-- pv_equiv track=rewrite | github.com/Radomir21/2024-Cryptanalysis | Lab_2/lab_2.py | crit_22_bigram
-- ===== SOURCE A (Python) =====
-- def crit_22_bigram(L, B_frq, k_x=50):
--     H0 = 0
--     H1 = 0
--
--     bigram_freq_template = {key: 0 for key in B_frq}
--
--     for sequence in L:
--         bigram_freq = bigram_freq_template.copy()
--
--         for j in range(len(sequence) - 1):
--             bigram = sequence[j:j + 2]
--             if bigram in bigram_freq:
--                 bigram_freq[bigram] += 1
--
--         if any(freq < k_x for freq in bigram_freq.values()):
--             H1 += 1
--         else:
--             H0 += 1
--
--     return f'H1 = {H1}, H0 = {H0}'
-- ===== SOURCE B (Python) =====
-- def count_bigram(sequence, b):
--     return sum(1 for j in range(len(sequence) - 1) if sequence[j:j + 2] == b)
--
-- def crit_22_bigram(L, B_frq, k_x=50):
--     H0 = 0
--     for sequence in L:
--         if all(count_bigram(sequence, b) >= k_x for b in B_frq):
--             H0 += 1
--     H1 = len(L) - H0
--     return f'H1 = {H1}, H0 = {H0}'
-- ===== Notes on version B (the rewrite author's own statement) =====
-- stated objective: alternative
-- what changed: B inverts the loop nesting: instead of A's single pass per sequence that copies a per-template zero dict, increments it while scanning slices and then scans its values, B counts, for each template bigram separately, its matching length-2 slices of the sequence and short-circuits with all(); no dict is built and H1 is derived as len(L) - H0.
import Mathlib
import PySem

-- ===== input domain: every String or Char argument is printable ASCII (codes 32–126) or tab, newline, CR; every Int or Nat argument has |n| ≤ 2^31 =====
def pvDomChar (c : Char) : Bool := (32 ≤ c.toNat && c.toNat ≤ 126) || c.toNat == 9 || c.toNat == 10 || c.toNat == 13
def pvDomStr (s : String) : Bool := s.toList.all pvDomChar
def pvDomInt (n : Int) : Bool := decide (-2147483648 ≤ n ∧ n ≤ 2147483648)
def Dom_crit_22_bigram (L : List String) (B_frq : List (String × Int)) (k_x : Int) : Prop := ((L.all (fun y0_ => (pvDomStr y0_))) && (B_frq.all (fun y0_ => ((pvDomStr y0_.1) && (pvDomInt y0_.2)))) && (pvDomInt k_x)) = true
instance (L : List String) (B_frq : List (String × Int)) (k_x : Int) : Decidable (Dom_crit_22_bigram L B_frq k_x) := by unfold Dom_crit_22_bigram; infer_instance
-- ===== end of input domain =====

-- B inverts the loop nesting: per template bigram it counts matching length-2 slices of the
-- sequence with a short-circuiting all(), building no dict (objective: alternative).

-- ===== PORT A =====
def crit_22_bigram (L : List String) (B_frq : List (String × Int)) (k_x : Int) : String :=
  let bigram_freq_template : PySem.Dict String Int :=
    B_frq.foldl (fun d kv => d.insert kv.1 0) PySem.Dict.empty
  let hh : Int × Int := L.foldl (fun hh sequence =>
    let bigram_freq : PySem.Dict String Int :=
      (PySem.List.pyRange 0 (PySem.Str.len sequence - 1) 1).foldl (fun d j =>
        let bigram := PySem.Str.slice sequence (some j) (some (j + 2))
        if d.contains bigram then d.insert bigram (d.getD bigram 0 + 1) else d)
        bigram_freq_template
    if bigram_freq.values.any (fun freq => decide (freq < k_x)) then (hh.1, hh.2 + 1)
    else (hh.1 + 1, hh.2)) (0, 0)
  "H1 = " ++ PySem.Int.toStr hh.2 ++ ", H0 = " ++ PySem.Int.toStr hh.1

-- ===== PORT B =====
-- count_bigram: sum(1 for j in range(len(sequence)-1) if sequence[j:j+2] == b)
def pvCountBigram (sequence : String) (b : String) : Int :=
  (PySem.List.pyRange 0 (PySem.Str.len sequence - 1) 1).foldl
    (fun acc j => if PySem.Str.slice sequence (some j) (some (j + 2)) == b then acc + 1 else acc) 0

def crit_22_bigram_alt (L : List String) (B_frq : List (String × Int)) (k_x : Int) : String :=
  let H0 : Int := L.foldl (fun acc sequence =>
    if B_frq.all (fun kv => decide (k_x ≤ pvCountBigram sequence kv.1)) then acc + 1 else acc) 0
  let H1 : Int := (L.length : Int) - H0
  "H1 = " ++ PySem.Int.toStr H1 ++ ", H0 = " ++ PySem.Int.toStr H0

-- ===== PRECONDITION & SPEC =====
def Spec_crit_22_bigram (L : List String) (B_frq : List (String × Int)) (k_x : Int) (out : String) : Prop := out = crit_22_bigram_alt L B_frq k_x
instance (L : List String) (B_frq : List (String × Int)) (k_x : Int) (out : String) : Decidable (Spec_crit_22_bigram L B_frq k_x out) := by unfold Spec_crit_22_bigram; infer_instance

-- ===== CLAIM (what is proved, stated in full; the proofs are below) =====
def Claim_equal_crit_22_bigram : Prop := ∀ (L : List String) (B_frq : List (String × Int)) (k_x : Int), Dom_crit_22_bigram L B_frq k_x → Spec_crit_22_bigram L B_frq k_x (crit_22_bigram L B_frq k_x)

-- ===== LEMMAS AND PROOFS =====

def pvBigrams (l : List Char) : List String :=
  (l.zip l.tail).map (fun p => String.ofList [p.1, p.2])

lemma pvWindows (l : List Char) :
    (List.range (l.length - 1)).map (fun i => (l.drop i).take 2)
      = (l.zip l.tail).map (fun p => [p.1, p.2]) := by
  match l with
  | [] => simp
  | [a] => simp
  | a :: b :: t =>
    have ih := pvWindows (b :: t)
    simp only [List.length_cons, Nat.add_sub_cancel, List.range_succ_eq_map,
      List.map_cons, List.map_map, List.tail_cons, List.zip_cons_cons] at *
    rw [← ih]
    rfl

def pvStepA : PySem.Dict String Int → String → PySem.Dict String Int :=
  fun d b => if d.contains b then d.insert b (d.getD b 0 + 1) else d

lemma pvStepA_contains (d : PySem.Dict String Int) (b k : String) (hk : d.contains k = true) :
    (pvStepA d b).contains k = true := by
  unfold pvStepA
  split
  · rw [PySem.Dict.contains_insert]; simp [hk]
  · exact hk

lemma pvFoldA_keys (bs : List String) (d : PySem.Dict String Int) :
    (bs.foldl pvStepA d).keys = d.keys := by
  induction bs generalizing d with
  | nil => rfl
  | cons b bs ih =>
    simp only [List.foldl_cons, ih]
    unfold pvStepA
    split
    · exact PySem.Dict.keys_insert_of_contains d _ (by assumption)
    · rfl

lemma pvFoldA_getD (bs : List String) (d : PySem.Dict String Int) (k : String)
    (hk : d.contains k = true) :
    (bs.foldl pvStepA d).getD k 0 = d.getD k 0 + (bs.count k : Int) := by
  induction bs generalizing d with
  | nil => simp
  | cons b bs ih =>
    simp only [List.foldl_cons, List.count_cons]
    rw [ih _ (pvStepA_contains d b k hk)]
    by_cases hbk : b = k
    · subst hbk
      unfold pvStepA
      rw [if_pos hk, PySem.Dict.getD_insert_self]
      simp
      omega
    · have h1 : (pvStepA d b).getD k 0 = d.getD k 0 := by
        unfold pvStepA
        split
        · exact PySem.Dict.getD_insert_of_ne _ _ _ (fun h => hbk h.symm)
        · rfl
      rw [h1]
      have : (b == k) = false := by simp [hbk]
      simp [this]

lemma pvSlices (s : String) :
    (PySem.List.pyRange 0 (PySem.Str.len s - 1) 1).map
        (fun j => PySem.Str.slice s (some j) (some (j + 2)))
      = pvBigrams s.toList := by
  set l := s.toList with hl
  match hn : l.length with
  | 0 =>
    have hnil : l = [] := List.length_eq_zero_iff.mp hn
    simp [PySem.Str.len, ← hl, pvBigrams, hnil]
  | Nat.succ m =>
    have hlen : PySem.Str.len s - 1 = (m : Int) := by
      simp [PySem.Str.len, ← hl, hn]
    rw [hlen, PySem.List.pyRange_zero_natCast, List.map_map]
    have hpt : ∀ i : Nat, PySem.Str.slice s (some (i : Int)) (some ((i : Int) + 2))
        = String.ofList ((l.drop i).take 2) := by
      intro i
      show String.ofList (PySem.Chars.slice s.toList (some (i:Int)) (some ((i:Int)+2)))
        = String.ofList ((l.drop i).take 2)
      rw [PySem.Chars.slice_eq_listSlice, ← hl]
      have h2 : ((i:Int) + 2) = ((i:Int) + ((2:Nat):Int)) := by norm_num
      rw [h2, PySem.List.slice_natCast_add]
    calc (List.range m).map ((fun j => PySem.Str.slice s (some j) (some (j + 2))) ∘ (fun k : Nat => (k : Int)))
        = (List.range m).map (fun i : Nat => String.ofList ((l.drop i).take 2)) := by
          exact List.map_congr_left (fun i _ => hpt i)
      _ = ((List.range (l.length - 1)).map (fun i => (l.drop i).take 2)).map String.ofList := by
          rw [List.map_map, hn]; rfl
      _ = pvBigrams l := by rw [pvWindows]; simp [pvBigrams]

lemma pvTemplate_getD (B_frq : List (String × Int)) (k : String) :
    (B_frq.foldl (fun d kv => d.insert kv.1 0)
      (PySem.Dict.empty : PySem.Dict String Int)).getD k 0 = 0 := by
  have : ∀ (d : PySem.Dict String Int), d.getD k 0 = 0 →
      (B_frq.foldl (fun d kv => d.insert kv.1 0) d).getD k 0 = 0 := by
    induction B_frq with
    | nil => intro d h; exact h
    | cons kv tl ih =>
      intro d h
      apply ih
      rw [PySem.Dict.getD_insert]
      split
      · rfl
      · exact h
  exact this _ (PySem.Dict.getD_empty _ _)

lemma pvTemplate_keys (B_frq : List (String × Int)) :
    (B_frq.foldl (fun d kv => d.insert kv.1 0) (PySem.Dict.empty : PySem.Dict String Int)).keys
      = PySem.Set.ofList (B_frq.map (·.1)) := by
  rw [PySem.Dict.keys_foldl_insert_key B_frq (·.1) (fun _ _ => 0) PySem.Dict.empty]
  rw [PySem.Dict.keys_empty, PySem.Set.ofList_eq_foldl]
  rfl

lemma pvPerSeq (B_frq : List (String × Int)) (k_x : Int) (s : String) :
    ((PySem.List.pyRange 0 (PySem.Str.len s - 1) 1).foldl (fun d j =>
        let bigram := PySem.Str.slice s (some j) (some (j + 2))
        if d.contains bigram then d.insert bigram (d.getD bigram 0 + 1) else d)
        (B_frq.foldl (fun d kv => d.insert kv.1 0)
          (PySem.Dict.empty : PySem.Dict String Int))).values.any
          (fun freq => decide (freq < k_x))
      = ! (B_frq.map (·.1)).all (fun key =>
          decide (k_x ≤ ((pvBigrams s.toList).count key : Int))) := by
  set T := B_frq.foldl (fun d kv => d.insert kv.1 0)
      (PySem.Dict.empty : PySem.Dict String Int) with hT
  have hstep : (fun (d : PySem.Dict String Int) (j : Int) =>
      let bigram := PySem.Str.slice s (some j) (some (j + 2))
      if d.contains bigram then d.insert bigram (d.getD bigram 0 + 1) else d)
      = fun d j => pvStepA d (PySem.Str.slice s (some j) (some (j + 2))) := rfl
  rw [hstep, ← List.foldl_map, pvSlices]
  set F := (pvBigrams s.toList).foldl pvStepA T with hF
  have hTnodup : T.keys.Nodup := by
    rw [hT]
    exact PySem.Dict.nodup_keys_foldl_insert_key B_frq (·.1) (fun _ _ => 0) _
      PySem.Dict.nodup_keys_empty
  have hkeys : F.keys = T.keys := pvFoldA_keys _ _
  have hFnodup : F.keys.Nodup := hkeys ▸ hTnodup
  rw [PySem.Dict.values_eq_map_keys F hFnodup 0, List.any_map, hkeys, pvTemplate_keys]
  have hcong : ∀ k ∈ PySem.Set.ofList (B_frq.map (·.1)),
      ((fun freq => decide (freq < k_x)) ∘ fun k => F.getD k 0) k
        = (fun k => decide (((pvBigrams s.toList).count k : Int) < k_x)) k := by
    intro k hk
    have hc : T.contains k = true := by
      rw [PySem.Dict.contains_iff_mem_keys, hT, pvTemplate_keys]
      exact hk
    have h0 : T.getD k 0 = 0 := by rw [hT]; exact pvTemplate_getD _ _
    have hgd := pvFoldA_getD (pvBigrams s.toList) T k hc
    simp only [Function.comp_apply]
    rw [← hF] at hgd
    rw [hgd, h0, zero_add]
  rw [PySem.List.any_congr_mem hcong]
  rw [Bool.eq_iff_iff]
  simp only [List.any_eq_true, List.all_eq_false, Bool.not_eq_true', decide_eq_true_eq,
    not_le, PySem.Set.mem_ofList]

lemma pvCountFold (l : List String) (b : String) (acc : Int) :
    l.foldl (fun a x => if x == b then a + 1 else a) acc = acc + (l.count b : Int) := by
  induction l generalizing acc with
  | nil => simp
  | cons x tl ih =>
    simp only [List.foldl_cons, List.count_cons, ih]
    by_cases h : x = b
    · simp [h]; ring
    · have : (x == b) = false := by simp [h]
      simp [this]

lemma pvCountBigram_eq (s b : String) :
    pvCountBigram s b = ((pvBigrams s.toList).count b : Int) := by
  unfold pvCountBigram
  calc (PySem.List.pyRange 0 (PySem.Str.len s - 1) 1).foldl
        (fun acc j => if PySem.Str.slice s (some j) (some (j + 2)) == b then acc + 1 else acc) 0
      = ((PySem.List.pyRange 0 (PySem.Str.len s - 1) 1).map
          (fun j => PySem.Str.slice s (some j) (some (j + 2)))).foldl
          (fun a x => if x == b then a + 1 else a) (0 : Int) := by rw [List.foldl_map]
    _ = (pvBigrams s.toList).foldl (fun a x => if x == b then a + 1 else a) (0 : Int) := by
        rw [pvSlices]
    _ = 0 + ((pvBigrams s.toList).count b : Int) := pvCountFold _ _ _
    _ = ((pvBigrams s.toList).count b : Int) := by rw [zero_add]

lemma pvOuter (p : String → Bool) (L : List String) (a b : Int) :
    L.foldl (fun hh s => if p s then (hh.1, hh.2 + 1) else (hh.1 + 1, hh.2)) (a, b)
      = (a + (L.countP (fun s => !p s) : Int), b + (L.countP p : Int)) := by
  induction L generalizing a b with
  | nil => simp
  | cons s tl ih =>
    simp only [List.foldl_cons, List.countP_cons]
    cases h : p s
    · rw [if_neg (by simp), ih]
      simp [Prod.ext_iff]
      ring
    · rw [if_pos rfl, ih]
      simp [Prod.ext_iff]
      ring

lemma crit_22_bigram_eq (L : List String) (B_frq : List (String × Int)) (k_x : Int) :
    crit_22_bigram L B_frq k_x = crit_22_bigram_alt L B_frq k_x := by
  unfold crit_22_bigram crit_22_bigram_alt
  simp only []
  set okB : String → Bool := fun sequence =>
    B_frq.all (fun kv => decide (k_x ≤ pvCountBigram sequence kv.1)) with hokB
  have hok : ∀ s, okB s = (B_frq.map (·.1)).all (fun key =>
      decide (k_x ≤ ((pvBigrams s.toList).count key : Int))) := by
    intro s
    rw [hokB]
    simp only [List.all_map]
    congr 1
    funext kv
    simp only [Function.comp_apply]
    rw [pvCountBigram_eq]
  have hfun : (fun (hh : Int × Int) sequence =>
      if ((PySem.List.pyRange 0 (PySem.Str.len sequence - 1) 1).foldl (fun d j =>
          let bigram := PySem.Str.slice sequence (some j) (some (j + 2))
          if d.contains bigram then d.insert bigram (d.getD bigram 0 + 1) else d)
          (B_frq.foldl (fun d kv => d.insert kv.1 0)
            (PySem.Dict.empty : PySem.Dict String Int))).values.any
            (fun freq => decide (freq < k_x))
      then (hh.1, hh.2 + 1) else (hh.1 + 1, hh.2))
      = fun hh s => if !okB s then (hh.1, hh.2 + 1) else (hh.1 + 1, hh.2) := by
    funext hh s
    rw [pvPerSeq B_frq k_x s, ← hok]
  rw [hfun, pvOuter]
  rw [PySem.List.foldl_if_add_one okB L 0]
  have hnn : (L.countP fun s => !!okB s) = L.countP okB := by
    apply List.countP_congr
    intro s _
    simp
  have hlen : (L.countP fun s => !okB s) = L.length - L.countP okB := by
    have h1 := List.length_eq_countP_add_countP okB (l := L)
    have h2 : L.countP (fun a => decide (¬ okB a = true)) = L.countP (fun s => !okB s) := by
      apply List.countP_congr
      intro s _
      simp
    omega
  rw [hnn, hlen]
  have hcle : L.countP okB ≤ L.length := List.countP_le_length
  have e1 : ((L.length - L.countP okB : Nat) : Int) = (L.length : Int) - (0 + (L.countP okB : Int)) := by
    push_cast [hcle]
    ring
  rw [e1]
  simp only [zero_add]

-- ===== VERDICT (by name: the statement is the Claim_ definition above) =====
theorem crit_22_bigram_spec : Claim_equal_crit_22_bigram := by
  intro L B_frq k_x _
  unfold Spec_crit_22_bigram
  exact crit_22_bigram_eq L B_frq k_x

What the task requires
Reproduce only the lines from the top of the material through the one bearing "-- stated objective: alternative", each exactly as it stands.

Reply to the exercise
-- pv_equiv track=rewrite | github.com/Radomir21/2024-Cryptanalysis | Lab_2/lab_2.py | crit_22_bigram
-- ===== SOURCE A (Python) =====
-- def crit_22_bigram(L, B_frq, k_x=50):
--     H0 = 0
--     H1 = 0
--
--     bigram_freq_template = {key: 0 for key in B_frq}
--
--     for sequence in L:
--         bigram_freq = bigram_freq_template.copy()
--
--         for j in range(len(sequence) - 1):
--             bigram = sequence[j:j + 2]
--             if bigram in bigram_freq:
--                 bigram_freq[bigram] += 1
--
--         if any(freq < k_x for freq in bigram_freq.values()):
--             H1 += 1
--         else:
--             H0 += 1
--
--     return f'H1 = {H1}, H0 = {H0}'
-- ===== SOURCE B (Python) =====
-- def count_bigram(sequence, b):
--     return sum(1 for j in range(len(sequence) - 1) if sequence[j:j + 2] == b)
--
-- def crit_22_bigram(L, B_frq, k_x=50):
--     H0 = 0
--     for sequence in L:
--         if all(count_bigram(sequence, b) >= k_x for b in B_frq):
--             H0 += 1
--     H1 = len(L) - H0
--     return f'H1 = {H1}, H0 = {H0}'
-- ===== Notes on version B (the rewrite author's own statement) =====
-- stated objective: alternative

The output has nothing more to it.